Il fut un temps  - dans les 90’ - où le Management par la Qualité était en vogue. La mise en œuvre de politiques de TQM1 obligeait l’entreprise à veiller à la qualité de ses relations avec l’ensemble de ses publics (les stakeholders) : actionnaires, clients, personnel, fournisseurs. Mais ça, c’était avant…

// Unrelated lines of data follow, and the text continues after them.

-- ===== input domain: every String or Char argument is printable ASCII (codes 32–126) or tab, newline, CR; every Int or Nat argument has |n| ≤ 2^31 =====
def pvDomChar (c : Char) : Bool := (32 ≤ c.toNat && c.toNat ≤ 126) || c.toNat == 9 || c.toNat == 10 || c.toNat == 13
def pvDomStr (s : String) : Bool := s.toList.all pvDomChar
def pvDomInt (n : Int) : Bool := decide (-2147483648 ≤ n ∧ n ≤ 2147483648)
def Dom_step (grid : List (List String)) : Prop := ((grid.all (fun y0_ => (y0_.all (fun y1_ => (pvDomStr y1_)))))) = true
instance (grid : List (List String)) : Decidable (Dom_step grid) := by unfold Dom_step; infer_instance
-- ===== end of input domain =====

-- B replaces A's per-cell gather over DIRS by a row-window pass: indicator rows shifted
-- left/right give each row's diagonal contribution to its neighbours; same return value,
-- no mutation of the input in either version.

-- ===== PORT A =====
def DIRS : List (Int × Int) := [(1, 1), (1, -1), (-1, 1), (-1, -1)]

-- A's inner `for dx, dy in DIRS` loop (pure: reads only `grid`), named as a helper
def activeDiag (grid : List (List String)) (W : Nat) (x y : Int) : Int :=
  DIRS.foldl (fun a d =>
    let nx := x + d.1
    let ny := y + d.2
    -- grid[ny][nx] guarded by the bounds checks: pyGetD is exact there (rows have length W under Pre_)
    if 0 ≤ nx ∧ nx < (W : Int) ∧ 0 ≤ ny ∧ ny < (grid.length : Int) ∧
        PySem.List.pyGetD (PySem.List.pyGetD grid ny []) nx "" = "#" then a + 1 else a) 0
-- pv_equiv track=rewrite | github.com/LiXuanqi/leetcode-solutions | python3/1525.number-of-good-ways-to-split-a-string.py | numSplits
-- ===== SOURCE A (Python) =====
-- def numSplits(s: str) -> int:
--     distinct_letters_from_left = [0] * len(s)
--     distinct_letters_from_right = [0] * len(s)
--     character_set = set()
--     freq = 0
--     for index, c in enumerate(s):
--         character_set.add(c)
--         distinct_letters_from_left[index] = len(character_set)
--
--     character_set = set()
--     freq = 0
--     for index, c in enumerate(reversed(s)):
--         character_set.add(c)
--         distinct_letters_from_right[len(s)-index-1] = len(character_set)
--     ans = 0
--     for i in range(0, len(s)-1):
--         if distinct_letters_from_left[i] == distinct_letters_from_right[i+1]:
--             ans += 1
--     return ans
-- ===== SOURCE B (Python) =====
-- def numSplits(s: str) -> int:
--     n = len(s)
--     return sum(1 for i in range(n - 1)
--                if len(set(s[:i + 1])) == len(set(s[i + 1:])))
-- ===== Notes on version B (the rewrite author's own statement) =====
-- stated objective: simpler
-- what changed: Replaced A's three loops over two precomputed distinct-count arrays by a single comprehension that, at each split point, directly compares the sizes of set(prefix) and set(suffix).
import Mathlib
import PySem

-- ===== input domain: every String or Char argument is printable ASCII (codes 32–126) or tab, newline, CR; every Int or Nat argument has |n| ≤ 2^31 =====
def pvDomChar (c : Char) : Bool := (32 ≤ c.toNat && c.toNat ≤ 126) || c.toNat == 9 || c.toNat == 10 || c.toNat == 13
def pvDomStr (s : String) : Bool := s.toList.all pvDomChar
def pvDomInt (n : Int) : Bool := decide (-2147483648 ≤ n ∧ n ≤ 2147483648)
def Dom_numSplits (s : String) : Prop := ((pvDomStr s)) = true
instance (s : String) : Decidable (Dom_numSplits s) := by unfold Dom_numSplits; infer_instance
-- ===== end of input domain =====

-- B replaces A's three loops and two precomputed arrays by one direct comparison of
-- set-of-prefix / set-of-suffix sizes per split point (simpler; not faster: O(n^2) vs O(n)).

-- ===== PORT A =====
def numSplits (s : String) : Int :=
  let l := s.toList
  let n := l.length
  let left0 : List Int := List.replicate n 0
  let right0 : List Int := List.replicate n 0
  let p1 := (PySem.List.enumerate l 0).foldl
      (fun (st : PySem.Set Char × List Int) ic =>
        let cs := PySem.Set.add st.1 ic.2
        (cs, PySem.List.pySetD st.2 ic.1 (cs.length : Int)))
      (PySem.Set.empty, left0)
  let left := p1.2
  let p2 := (PySem.List.enumerate l.reverse 0).foldl
      (fun (st : PySem.Set Char × List Int) ic =>
        let cs := PySem.Set.add st.1 ic.2
        (cs, PySem.List.pySetD st.2 ((n : Int) - ic.1 - 1) (cs.length : Int)))
      (PySem.Set.empty, right0)
  let right := p2.2
  (PySem.List.pyRange 0 ((n : Int) - 1) 1).foldl
      (fun ans i =>
        if PySem.List.pyGetD left i 0 = PySem.List.pyGetD right (i + 1) 0 then ans + 1 else ans)
      0

-- ===== PORT B =====
def numSplits_alt (s : String) : Int :=
  let l := s.toList
  let n := (l.length : Int)
  (PySem.List.pyRange 0 (n - 1) 1).foldl
    (fun acc i =>
      if (PySem.Set.ofList (PySem.List.slice l none (some (i + 1)))).length
         = (PySem.Set.ofList (PySem.List.slice l (some (i + 1)) none)).length
      then acc + 1 else acc) 0

-- ===== PRECONDITION & SPEC =====
def Spec_numSplits (s : String) (out : Int) : Prop := out = numSplits_alt s
instance (s : String) (out : Int) : Decidable (Spec_numSplits s out) := by unfold Spec_numSplits; infer_instance

-- ===== CLAIM (what is proved, stated in full; the proofs are below) =====
def Claim_equal_numSplits : Prop := ∀ (s : String), Dom_numSplits s → Spec_numSplits s (numSplits s)

-- ===== LEMMAS AND PROOFS =====

-- running prefix distinct-count list: pc cs t lists len(cs ∪ first k chars of t) for k = 1..|t|
def pc (cs : PySem.Set Char) : List Char → List Int
  | [] => []
  | c :: t => ((PySem.Set.add cs c).length : Int) :: pc (PySem.Set.add cs c) t

theorem pc_length (cs : PySem.Set Char) (t : List Char) : (pc cs t).length = t.length := by
  induction t generalizing cs with
  | nil => rfl
  | cons c t ih => simp [pc, ih]

theorem pc_getElem (cs : PySem.Set Char) (t : List Char) (j : Nat) (hj : j < t.length) :
    (pc cs t)[j]'(by rw [pc_length]; exact hj)
      = (((t.take (j + 1)).foldl PySem.Set.add cs).length : Int) := by
  induction t generalizing cs j with
  | nil => simp at hj
  | cons c t ih =>
    cases j with
    | zero => simp [pc]
    | succ j => simpa [pc] using ih (PySem.Set.add cs c) j (by simpa using hj)

theorem take_set_succ {α : Type} (arr : List α) (k : Nat) (v : α) (hk : k < arr.length) :
    (arr.set k v).take (k + 1) = arr.take k ++ [v] := by
  induction arr generalizing k with
  | nil => simp at hk
  | cons a arr ih =>
    cases k with
    | zero => simp
    | succ k => simp [List.set, List.take, ih k (by simpa using hk)]


theorem drop_set_self {α : Type} (arr : List α) (p : Nat) (v : α) (hp : p < arr.length) :
    (arr.set p v).drop p = v :: arr.drop (p + 1) := by
  induction arr generalizing p with
  | nil => simp at hp
  | cons a arr ih =>
    cases p with
    | zero => simp
    | succ p => simpa using ih p (by simpa using hp)

theorem fold1_arr (t : List Char) (cs : PySem.Set Char) (arr : List Int) (k : Int)
    (hk : 0 ≤ k) (hlen : arr.length = k.toNat + t.length) :
    ((PySem.List.enumerate t k).foldl
        (fun (st : PySem.Set Char × List Int) ic =>
          (PySem.Set.add st.1 ic.2,
           PySem.List.pySetD st.2 ic.1 ((PySem.Set.add st.1 ic.2).length : Int)))
        (cs, arr)).2 = arr.take k.toNat ++ pc cs t := by
  induction t generalizing cs arr k with
  | nil =>
    simp only [PySem.List.enumerate_nil, List.foldl_nil, pc, List.append_nil]
    have h : arr.length = k.toNat := by simpa using hlen
    exact (List.take_of_length_le h.le).symm
  | cons c t ih =>
    rw [PySem.List.enumerate_cons]
    simp only [List.foldl_cons]
    have hkn : k.toNat < arr.length := by simp at hlen; omega
    have htn : (k + 1).toNat = k.toNat + 1 := by omega
    rw [ih (PySem.Set.add cs c) _ (k + 1) (by omega)
        (by rw [PySem.List.pySetD_of_nonneg _ _ hk]; simp at hlen ⊢; omega)]
    rw [PySem.List.pySetD_of_nonneg _ _ hk, htn,
        take_set_succ arr k.toNat _ hkn]
    simp [pc]

theorem fold2_arr (n : Nat) (t : List Char) (cs : PySem.Set Char) (arr : List Int) (k : Int)
    (hk : 0 ≤ k) (harr : arr.length = n) (hle : k.toNat + t.length ≤ n) :
    ((PySem.List.enumerate t k).foldl
        (fun (st : PySem.Set Char × List Int) ic =>
          (PySem.Set.add st.1 ic.2,
           PySem.List.pySetD st.2 ((n : Int) - ic.1 - 1) ((PySem.Set.add st.1 ic.2).length : Int)))
        (cs, arr)).2
      = arr.take (n - k.toNat - t.length) ++ (pc cs t).reverse ++ arr.drop (n - k.toNat) := by
  induction t generalizing cs arr k with
  | nil =>
    simp [PySem.List.enumerate_nil, pc, List.take_append_drop]
  | cons c t ih =>
    rw [PySem.List.enumerate_cons]
    simp only [List.foldl_cons]
    have hlt : k.toNat < n := by simp at hle; omega
    have hpos : (0:Int) ≤ (n : Int) - k - 1 := by omega
    have hp : ((n : Int) - k - 1).toNat = n - k.toNat - 1 := by omega
    have hplt : n - k.toNat - 1 < arr.length := by omega
    rw [ih (PySem.Set.add cs c) _ (k + 1) (by omega)
        (by rw [PySem.List.pySetD_of_nonneg _ _ hpos]; simp [harr])
        (by simp at hle ⊢; omega)]
    rw [PySem.List.pySetD_of_nonneg _ _ hpos, hp]
    have h1 : (arr.set (n - k.toNat - 1) ((PySem.Set.add cs c).length : Int)).take
        (n - (k + 1).toNat - t.length) = arr.take (n - k.toNat - (c :: t).length) := by
      have hc : (c :: t).length = t.length + 1 := rfl
      have hk1 : (k + 1).toNat = k.toNat + 1 := by omega
      have hx : n - (k + 1).toNat - t.length = n - k.toNat - (c :: t).length := by
        rw [hk1, hc]; omega
      rw [hx, List.take_set_of_le (by omega)]
    have h2 : (arr.set (n - k.toNat - 1) ((PySem.Set.add cs c).length : Int)).drop
        (n - (k + 1).toNat) = ((PySem.Set.add cs c).length : Int) :: arr.drop (n - k.toNat) := by
      have he : n - (k + 1).toNat = n - k.toNat - 1 := by omega
      have he2 : n - k.toNat - 1 + 1 = n - k.toNat := by omega
      rw [he, drop_set_self _ _ _ hplt, he2]
    rw [h1, h2]
    simp [pc, List.append_assoc]

theorem ofList_length_congr (xs ys : List Char) (h : ∀ x, x ∈ xs ↔ x ∈ ys) :
    (PySem.Set.ofList xs).length = (PySem.Set.ofList ys).length := by
  refine List.Perm.length_eq ?_
  rw [List.perm_ext_iff_of_nodup (PySem.Set.nodup_ofList xs) (PySem.Set.nodup_ofList ys)]
  intro a
  rw [PySem.Set.mem_ofList, PySem.Set.mem_ofList]
  exact h a

-- at every split point the two final loops test the same condition
theorem cond_eq (l : List Char) (i : Int) (hi : 0 ≤ i) (hilt : i < (l.length : Int) - 1)
    (acc : Int) :
    (if PySem.List.pyGetD (pc PySem.Set.empty l) i 0
        = PySem.List.pyGetD ((pc PySem.Set.empty l.reverse).reverse) (i + 1) 0
     then acc + 1 else acc)
    = (if (PySem.Set.ofList (PySem.List.slice l none (some (i + 1)))).length
          = (PySem.Set.ofList (PySem.List.slice l (some (i + 1)) none)).length
       then acc + 1 else acc) := by
  have hn : i.toNat + 1 < l.length := by omega
  have hi1 : ((i + 1).toNat) = i.toNat + 1 := by omega
  have hL : PySem.List.pyGetD (pc PySem.Set.empty l) i 0
      = ((PySem.Set.ofList (l.take (i.toNat + 1))).length : Int) := by
    rw [PySem.List.pyGetD_eq_getElem _ _ hi (by rw [pc_length]; exact_mod_cast by omega),
        pc_getElem _ _ _ (by omega), PySem.Set.ofList_eq_foldl]
    rfl
  have hR : PySem.List.pyGetD ((pc PySem.Set.empty l.reverse).reverse) (i + 1) 0
      = ((PySem.Set.ofList (l.drop (i.toNat + 1))).length : Int) := by
    have hlen : ((pc PySem.Set.empty l.reverse).reverse).length = l.length := by
      simp [pc_length]
    rw [PySem.List.pyGetD_eq_getElem _ _ (by omega) (by rw [hlen]; exact_mod_cast by omega)]
    rw [List.getElem_reverse (by simp [pc_length, hi1]; omega)]
    have hidx : (pc PySem.Set.empty l.reverse).length - 1 - (i + 1).toNat
        = l.length - 1 - (i.toNat + 1) := by simp [pc_length, hi1]
    rw [pc_getElem _ _ _ (by simp [pc_length] at hidx ⊢; omega)]
    have hfold : ∀ xs : List Char,
        List.foldl PySem.Set.add PySem.Set.empty xs = PySem.Set.ofList xs := fun xs => rfl
    rw [hfold, hidx]
    have htk : l.length - 1 - (i.toNat + 1) + 1 = l.length - (i.toNat + 1) := by omega
    rw [htk, List.take_reverse]
    have hj : l.length - (l.length - (i.toNat + 1)) = i.toNat + 1 := by omega
    rw [hj]
    exact_mod_cast ofList_length_congr _ _ (by intro x; simp)
  rw [hL, hR,
      PySem.List.slice_to l (show (0:Int) ≤ i + 1 by omega),
      PySem.List.slice_from l (show (0:Int) ≤ i + 1 by omega), hi1]
  by_cases h : (PySem.Set.ofList (l.take (i.toNat + 1))).length
      = (PySem.Set.ofList (l.drop (i.toNat + 1))).length
  · rw [if_pos (by exact_mod_cast h), if_pos h]
  · rw [if_neg (by exact_mod_cast h), if_neg h]

-- ===== VERDICT (by name: the statement is the Claim_ definition above) =====
theorem numSplits_spec : Claim_equal_numSplits := by
  intro s _
  unfold Spec_numSplits
  simp only [numSplits, numSplits_alt]
  rw [fold1_arr s.toList PySem.Set.empty _ 0 le_rfl (by simp)]
  rw [fold2_arr s.toList.length s.toList.reverse PySem.Set.empty _ 0 le_rfl (by simp) (by simp)]
  simp only [Int.toNat_zero, List.take_zero, Nat.sub_zero, List.length_reverse, Nat.sub_self,
    List.nil_append, List.drop_replicate, List.replicate_zero, List.append_nil]
  refine PySem.List.foldl_congr_mem _ _ _ _ ?_
  intro acc i hmem
  rw [PySem.List.mem_pyRange_one] at hmem
  exact cond_eq s.toList i hmem.1 hmem.2 acc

Et que penser de tels comportements lorsqu’il s’agit de relations entre ex-collègues. Je pense notamment aux conseils, formateurs, recruteurs qui ont préalablement exercé dans l’Assurance et qui espéraient un traitement plus favorable de la part de leurs pairs. Certes, on sait que les responsables sont harcelés de sollicitations et qu’ils ne peuvent pas recevoir tous les fournisseurs. Mais un peu de courtoisie n’est pas trop demandée lorsque l’appel émane d’un ex-collègue et/ou de quelqu’un qui a pu apporter son aide à un moment moins glorieux de sa carrière professionnelle. Les profiteurs de réseau sont malheureusement monnaie courante ; vous savez, ceux qui activent les amis lorsqu’ils sont en difficulté et qui les ignorent dès qu’ils sont en poste !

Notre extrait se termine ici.